## TASK
Every line of the data that contains the string "domain" must be copied.

* * *

-- pv_equiv track=rewrite | github.com/csabyy/adventofcode | 2023/13/task.py | replacement_candidates
-- ===== SOURCE A (Python) =====
-- def replacement_candidates(pattern):
--     replacement_candidate_list = {}
--     for current_pattern_index, current_pattern in enumerate(pattern):
--         counter = current_pattern_index + 1
--         while counter < len(pattern):
--             other_line = pattern[counter]
--             diff_counter = 0
--             for line_char_index, line_char in enumerate(current_pattern):
--                 if line_char != other_line[line_char_index]:
--                     diff_counter += 1
--                 if diff_counter > 1:
--                     break
--             if diff_counter == 1:
--                 if replacement_candidate_list.get(current_pattern_index):
--                     replacement_candidate_list[current_pattern_index].add(other_line)
--                 else:
--                     replacement_candidate_list[current_pattern_index] = {other_line}
--                 if replacement_candidate_list.get(counter):
--                     replacement_candidate_list[counter].add(current_pattern)
--                 else:
--                     replacement_candidate_list[counter] = { current_pattern}
--             counter += 1
--     return replacement_candidate_list
-- ===== SOURCE B (Python) =====
-- def replacement_candidates(pattern):
--     # Bucket rows by (column, row with that column removed): two rows share a
--     # bucket key exactly when they agree everywhere outside that column, so two
--     # unequal rows in a common bucket are at Hamming distance exactly 1.
--     buckets = {}
--     for i, row in enumerate(pattern):
--         for p in range(len(row)):
--             buckets.setdefault((p, row[:p] + row[p + 1:]), []).append(i)
--     pairs = []
--     for bucket in buckets.values():
--         for x, i in enumerate(bucket):
--             for j in bucket[x + 1:]:
--                 if pattern[i] != pattern[j]:
--                     pairs.append((i, j))
--     result = {}
--     for i, j in sorted(pairs):
--         result.setdefault(i, set()).add(pattern[j])
--         result.setdefault(j, set()).add(pattern[i])
--     return result
-- ===== Notes on version B (the rewrite author's own statement) =====
-- stated objective: faster
-- what changed: Replaces A's O(n^2) pairwise row comparison with bucketing: rows are grouped by (column, row-with-that-column-removed) keys, so exactly the distance-1 pairs fall into a common bucket; the collected pairs are sorted and folded into the result dict.
-- outside the precondition, e.g. on replacement_candidates(['ab', 'cbx']): A returns {0: {'cbx'}, 1: {'ab'}}, B returns {}
import Mathlib
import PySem

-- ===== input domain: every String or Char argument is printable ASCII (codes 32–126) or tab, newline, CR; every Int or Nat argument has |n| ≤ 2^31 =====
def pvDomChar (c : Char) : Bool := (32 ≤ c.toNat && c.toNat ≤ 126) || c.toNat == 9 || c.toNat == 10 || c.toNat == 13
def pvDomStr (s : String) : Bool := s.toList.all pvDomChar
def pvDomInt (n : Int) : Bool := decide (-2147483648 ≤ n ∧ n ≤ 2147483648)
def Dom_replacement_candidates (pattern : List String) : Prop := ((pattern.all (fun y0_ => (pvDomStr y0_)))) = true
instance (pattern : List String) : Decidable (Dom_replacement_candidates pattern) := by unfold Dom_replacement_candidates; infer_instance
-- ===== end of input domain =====

-- B replaces A's all-pairs scan with column-masked bucketing (rows sharing a
-- (column, row-minus-column) key are at Hamming distance 1); same return value.


-- ===== PORT A =====
-- truthiness of `replacement_candidate_list.get(k)` (None is falsy, a set is truthy iff nonempty)
def pvTruthy : Option (PySem.Set String) → Bool
  | none => false
  | some s => !s.isEmpty

-- `if d.get(k): d[k].add(v)  else: d[k] = {v}`
def pvAddCand (d : PySem.Dict Int (PySem.Set String)) (k : Int) (v : String) :
    PySem.Dict Int (PySem.Set String) :=
  if pvTruthy (d.get? k) then d.insert k (PySem.Set.add (d.getD k PySem.Set.empty) v)
  else d.insert k (PySem.Set.ofList [v])

-- `for line_char_index, line_char in enumerate(current_pattern): …` with the `break`;
-- an out-of-range index (Python IndexError, excluded by Pre_) counts as a mismatch here
def pvDiffLoop (other : String) : List (Int × Char) → Int → Int
  | [], diff => diff
  | (idx, c) :: rest, diff =>
    let diff' := if some c ≠ PySem.Str.pyGet? other idx then diff + 1 else diff
    if diff' > 1 then diff' else pvDiffLoop other rest diff'

-- `while counter < len(pattern): …`
def pvWhileA (pattern : List String) (i : Int) (cur : String)
    (counter : Int) (d : PySem.Dict Int (PySem.Set String)) :
    PySem.Dict Int (PySem.Set String) :=
  if h : counter < PySem.List.len pattern then
    let other := PySem.List.pyGetD pattern counter ""
    let diff := pvDiffLoop other (PySem.List.enumerate cur.toList) 0
    let d' := if diff == 1 then pvAddCand (pvAddCand d i other) counter cur else d
    pvWhileA pattern i cur (counter + 1) d'
  else d
termination_by (PySem.List.len pattern - counter).toNat
decreasing_by simp only [PySem.List.len_eq] at h ⊢; omega

def replacement_candidates (pattern : List String) : List (Int × List String) :=
  ((PySem.List.enumerate pattern).foldl
    (fun d p => pvWhileA pattern p.1 p.2 (p.1 + 1) d)
    PySem.Dict.empty).items

-- ===== PORT B =====
-- `row[:p] + row[p+1:]` (string slicing, on the code-point list)
def pvMask (row : List Char) (p : Int) : List Char :=
  PySem.List.slice row none (some p) ++ PySem.List.slice row (some (p + 1)) none

-- `buckets.setdefault((p, row[:p] + row[p+1:]), []).append(i)`
def pvBuckets (pattern : List String) : PySem.Dict (Int × List Char) (List Int) :=
  (PySem.List.enumerate pattern).foldl
    (fun d pr =>
      (PySem.List.pyRange 0 (PySem.Str.len pr.2) 1).foldl
        (fun d p => d.modify (p, pvMask pr.2.toList p) [] (· ++ [pr.1])) d)
    PySem.Dict.empty

-- `for x, i in enumerate(bucket): for j in bucket[x+1:]: if pattern[i] != pattern[j]: pairs.append((i, j))`
def pvBucketPairs (pattern : List String) (g : List Int) (acc : List (Int × Int)) :
    List (Int × Int) :=
  (PySem.List.enumerate g).foldl
    (fun acc q =>
      (PySem.List.slice g (some (q.1 + 1)) none).foldl
        (fun acc j =>
          if PySem.List.pyGetD pattern q.2 "" ≠ PySem.List.pyGetD pattern j "" then
            acc ++ [(q.2, j)]
          else acc) acc) acc

def pvAllPairs (pattern : List String) : List (Int × Int) :=
  (pvBuckets pattern).values.foldl (fun acc g => pvBucketPairs pattern g acc) []

-- `result.setdefault(i, set()).add(pattern[j]); result.setdefault(j, set()).add(pattern[i])`
def pvStepB (pattern : List String) (d : PySem.Dict Int (PySem.Set String)) (pr : Int × Int) :
    PySem.Dict Int (PySem.Set String) :=
  ((d.modify pr.1 PySem.Set.empty (fun s => PySem.Set.add s (PySem.List.pyGetD pattern pr.2 ""))).modify
    pr.2 PySem.Set.empty (fun s => PySem.Set.add s (PySem.List.pyGetD pattern pr.1 "")))

-- `sorted(pairs)` sorts int pairs lexicographically (Python tuple order)
def replacement_candidates_alt (pattern : List String) : List (Int × List String) :=
  ((PySem.List.sorted (pvAllPairs pattern) (fun pr => (toLex pr : Lex (Int × Int)))).foldl
    (pvStepB pattern) PySem.Dict.empty).items

-- ===== PRECONDITION & SPEC =====
-- Pre_ excludes ragged patterns in which some pair of rows of different lengths differs at
-- most once within their overlap: there A raises IndexError (when the later row is the shorter
-- one) or returns candidates computed from a prefix-only comparison, an accident of indexing
-- by the earlier row's length; B's natural value pairs only equal-length rows.
def Pre_replacement_candidates (pattern : List String) : Prop :=
  pattern.Pairwise (fun s t =>
    s.toList.length = t.toList.length ∨
    (if t.toList.length < s.toList.length
     then 2 ≤ (s.toList.zip t.toList).countP (fun q => q.1 != q.2)
     else (s.toList.zip t.toList).countP (fun q => q.1 != q.2) ≠ 1))
instance (pattern : List String) : Decidable (Pre_replacement_candidates pattern) := by
  unfold Pre_replacement_candidates; infer_instance

def pvWitness_replacement_candidates : List String := ["#.#", "###", "..#"]

def Spec_replacement_candidates (pattern : List String) (out : List (Int × List String)) : Prop :=
  out = replacement_candidates_alt pattern
instance (pattern : List String) (out : List (Int × List String)) :
    Decidable (Spec_replacement_candidates pattern out) := by
  unfold Spec_replacement_candidates; infer_instance

-- ===== CLAIM (what is proved, stated in full; the proofs are below) =====
def Claim_equal_replacement_candidates : Prop := ∀ (pattern : List String), Dom_replacement_candidates pattern → Pre_replacement_candidates pattern → Spec_replacement_candidates pattern (replacement_candidates pattern)

-- ===== LEMMAS AND PROOFS =====

-- the canonical pair list both programs reduce to: lexicographically ordered index
-- pairs i < j whose rows differ in exactly one position
def pvLexPairs (n : Int) : List (Int × Int) :=
  (PySem.List.pyRange 0 n 1).flatMap
    (fun i => (PySem.List.pyRange (i + 1) n 1).map (fun j => (i, j)))

def pvDist1 (s t : List Char) : Bool :=
  ((s.zip t).countP (fun q => q.1 != q.2)) == 1

def pvQual (pattern : List String) : List (Int × Int) :=
  (pvLexPairs (PySem.List.len pattern)).filter
    (fun pr => pvDist1 (PySem.List.pyGetD pattern pr.1 "").toList
                       (PySem.List.pyGetD pattern pr.2 "").toList)

-- a structural form of the per-bucket pair loop
def pvPairsOf (pattern : List String) : List Int → List (Int × Int)
  | [] => []
  | i :: t =>
    ((t.filter (fun j => PySem.List.pyGetD pattern i "" ≠ PySem.List.pyGetD pattern j "")).map
      (fun j => (i, j))) ++ pvPairsOf pattern t

theorem pvAddCand_eq_modify (d : PySem.Dict Int (PySem.Set String)) (k : Int) (v : String) :
    pvAddCand d k v = d.modify k PySem.Set.empty (fun s => PySem.Set.add s v) := by
  unfold pvAddCand PySem.Dict.modify
  cases h : d.get? k with
  | none =>
    simp [pvTruthy, h, PySem.Dict.getD_eq_get?_getD, PySem.Set.add, PySem.Set.ofList,
      PySem.Set.empty, PySem.Set.contains]
  | some s =>
    cases s with
    | nil =>
      simp [pvTruthy, h, PySem.Dict.getD_eq_get?_getD, PySem.Set.add, PySem.Set.ofList,
        PySem.Set.empty, PySem.Set.contains]
    | cons a t =>
      simp [pvTruthy, h, PySem.Dict.getD_eq_get?_getD]

theorem pvDiffLoop_spec (ot : String) (l : List Char) :
    ∀ (k : Nat) (acc : Int), 0 ≤ acc → acc ≤ 1 →
    k + l.length ≤ ot.toList.length →
    (pvDiffLoop ot (PySem.List.enumerate l (k : Int)) acc = 1 ↔
      acc + ((l.zip (ot.toList.drop k)).countP (fun q => q.1 != q.2) : Int) = 1) := by
  induction l with
  | nil =>
    intro k acc h0 h1 hk
    simp [PySem.List.enumerate, pvDiffLoop]
  | cons c rest ih =>
    intro k acc h0 h1 hk
    have hklt : k < ot.toList.length := by simp at hk ⊢; omega
    have hopt : ot.toList[k]? = some ot.toList[k] := List.getElem?_eq_getElem hklt
    rw [PySem.List.enumerate_cons, List.drop_eq_getElem_cons hklt]
    simp only [pvDiffLoop, PySem.Str.pyGet?_natCast, hopt,
      List.zip_cons_cons, List.countP_cons]
    by_cases hne : c = ot.toList[k]
    · have e : (if some c ≠ some ot.toList[k] then acc + 1 else acc) = acc := by simp [hne]
      rw [e, if_neg (by omega : ¬ acc > 1),
        (by push_cast; ring : (↑k + 1 : Int) = ((k + 1 : Nat) : Int)),
        ih (k + 1) acc h0 h1 (by simp at hk ⊢; omega)]
      simp [hne]
    · have e : (if some c ≠ some ot.toList[k] then acc + 1 else acc) = acc + 1 := by simp [hne]
      have hcbne : (c != ot.toList[k]) = true := by simp [hne]
      rw [e, hcbne, if_pos rfl]
      by_cases hgt : acc + 1 > 1
      · rw [if_pos hgt]
        have hcnt : (0:Int) ≤
            ((List.countP (fun q => q.1 != q.2) (rest.zip (List.drop (k+1) ot.toList))) : Int) := by
          positivity
        push_cast
        constructor <;> intro h <;> omega
      · rw [if_neg hgt,
          (by push_cast; ring : (↑k + 1 : Int) = ((k + 1 : Nat) : Int)),
          ih (k + 1) (acc + 1) (by omega) (by omega) (by simp at hk ⊢; omega)]
        push_cast
        constructor <;> intro h <;> omega

theorem pvDiffLoop_ge2 (ot : String) (l : List Char) :
    ∀ (k : Nat) (acc : Int), 0 ≤ acc → acc ≤ 1 →
    2 ≤ acc + ((l.zip (ot.toList.drop k)).countP (fun q => q.1 != q.2) : Int) →
    pvDiffLoop ot (PySem.List.enumerate l (k : Int)) acc ≠ 1 := by
  induction l with
  | nil =>
    intro k acc h0 h1 h2
    simp only [List.zip_nil_left, List.countP_nil, Nat.cast_zero, add_zero] at h2
    omega
  | cons c rest ih =>
    intro k acc h0 h1 h2
    by_cases hklt : k < ot.toList.length
    · have hopt : ot.toList[k]? = some ot.toList[k] := List.getElem?_eq_getElem hklt
      rw [List.drop_eq_getElem_cons hklt] at h2
      simp only [List.zip_cons_cons, List.countP_cons] at h2
      rw [PySem.List.enumerate_cons]
      simp only [pvDiffLoop, PySem.Str.pyGet?_natCast, hopt,
        (by push_cast; ring : ((k : Int) + 1) = ((k + 1 : Nat) : Int))]
      by_cases hne : c = ot.toList[k]
      · have e : (if some c ≠ some ot.toList[k] then acc + 1 else acc) = acc := by simp [hne]
        rw [e, if_neg (by omega : ¬ acc > 1)]
        refine ih (k + 1) acc h0 h1 ?_
        simp only [hne, bne_self_eq_false, Bool.false_eq_true, if_false, add_zero] at h2
        omega
      · have e : (if some c ≠ some ot.toList[k] then acc + 1 else acc) = acc + 1 := by
          simp [hne]
        rw [e]
        have hbt : (c != ot.toList[k]) = true := by simp [hne]
        rw [hbt] at h2
        simp only [if_true] at h2
        by_cases hgt : acc + 1 > 1
        · rw [if_pos hgt]; omega
        · rw [if_neg hgt]
          refine ih (k + 1) (acc + 1) (by omega) (by omega) (by push_cast at h2 ⊢; omega)
    · exfalso
      rw [List.drop_eq_nil_of_le (by omega)] at h2
      simp only [List.zip_nil_right, List.countP_nil, Nat.cast_zero, add_zero] at h2
      omega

* * *

## THE COMPLETED TASK
-- ===== input domain: every String or Char argument is printable ASCII (codes 32–126) or tab, newline, CR; every Int or Nat argument has |n| ≤ 2^31 =====
-- ===== end of input domain =====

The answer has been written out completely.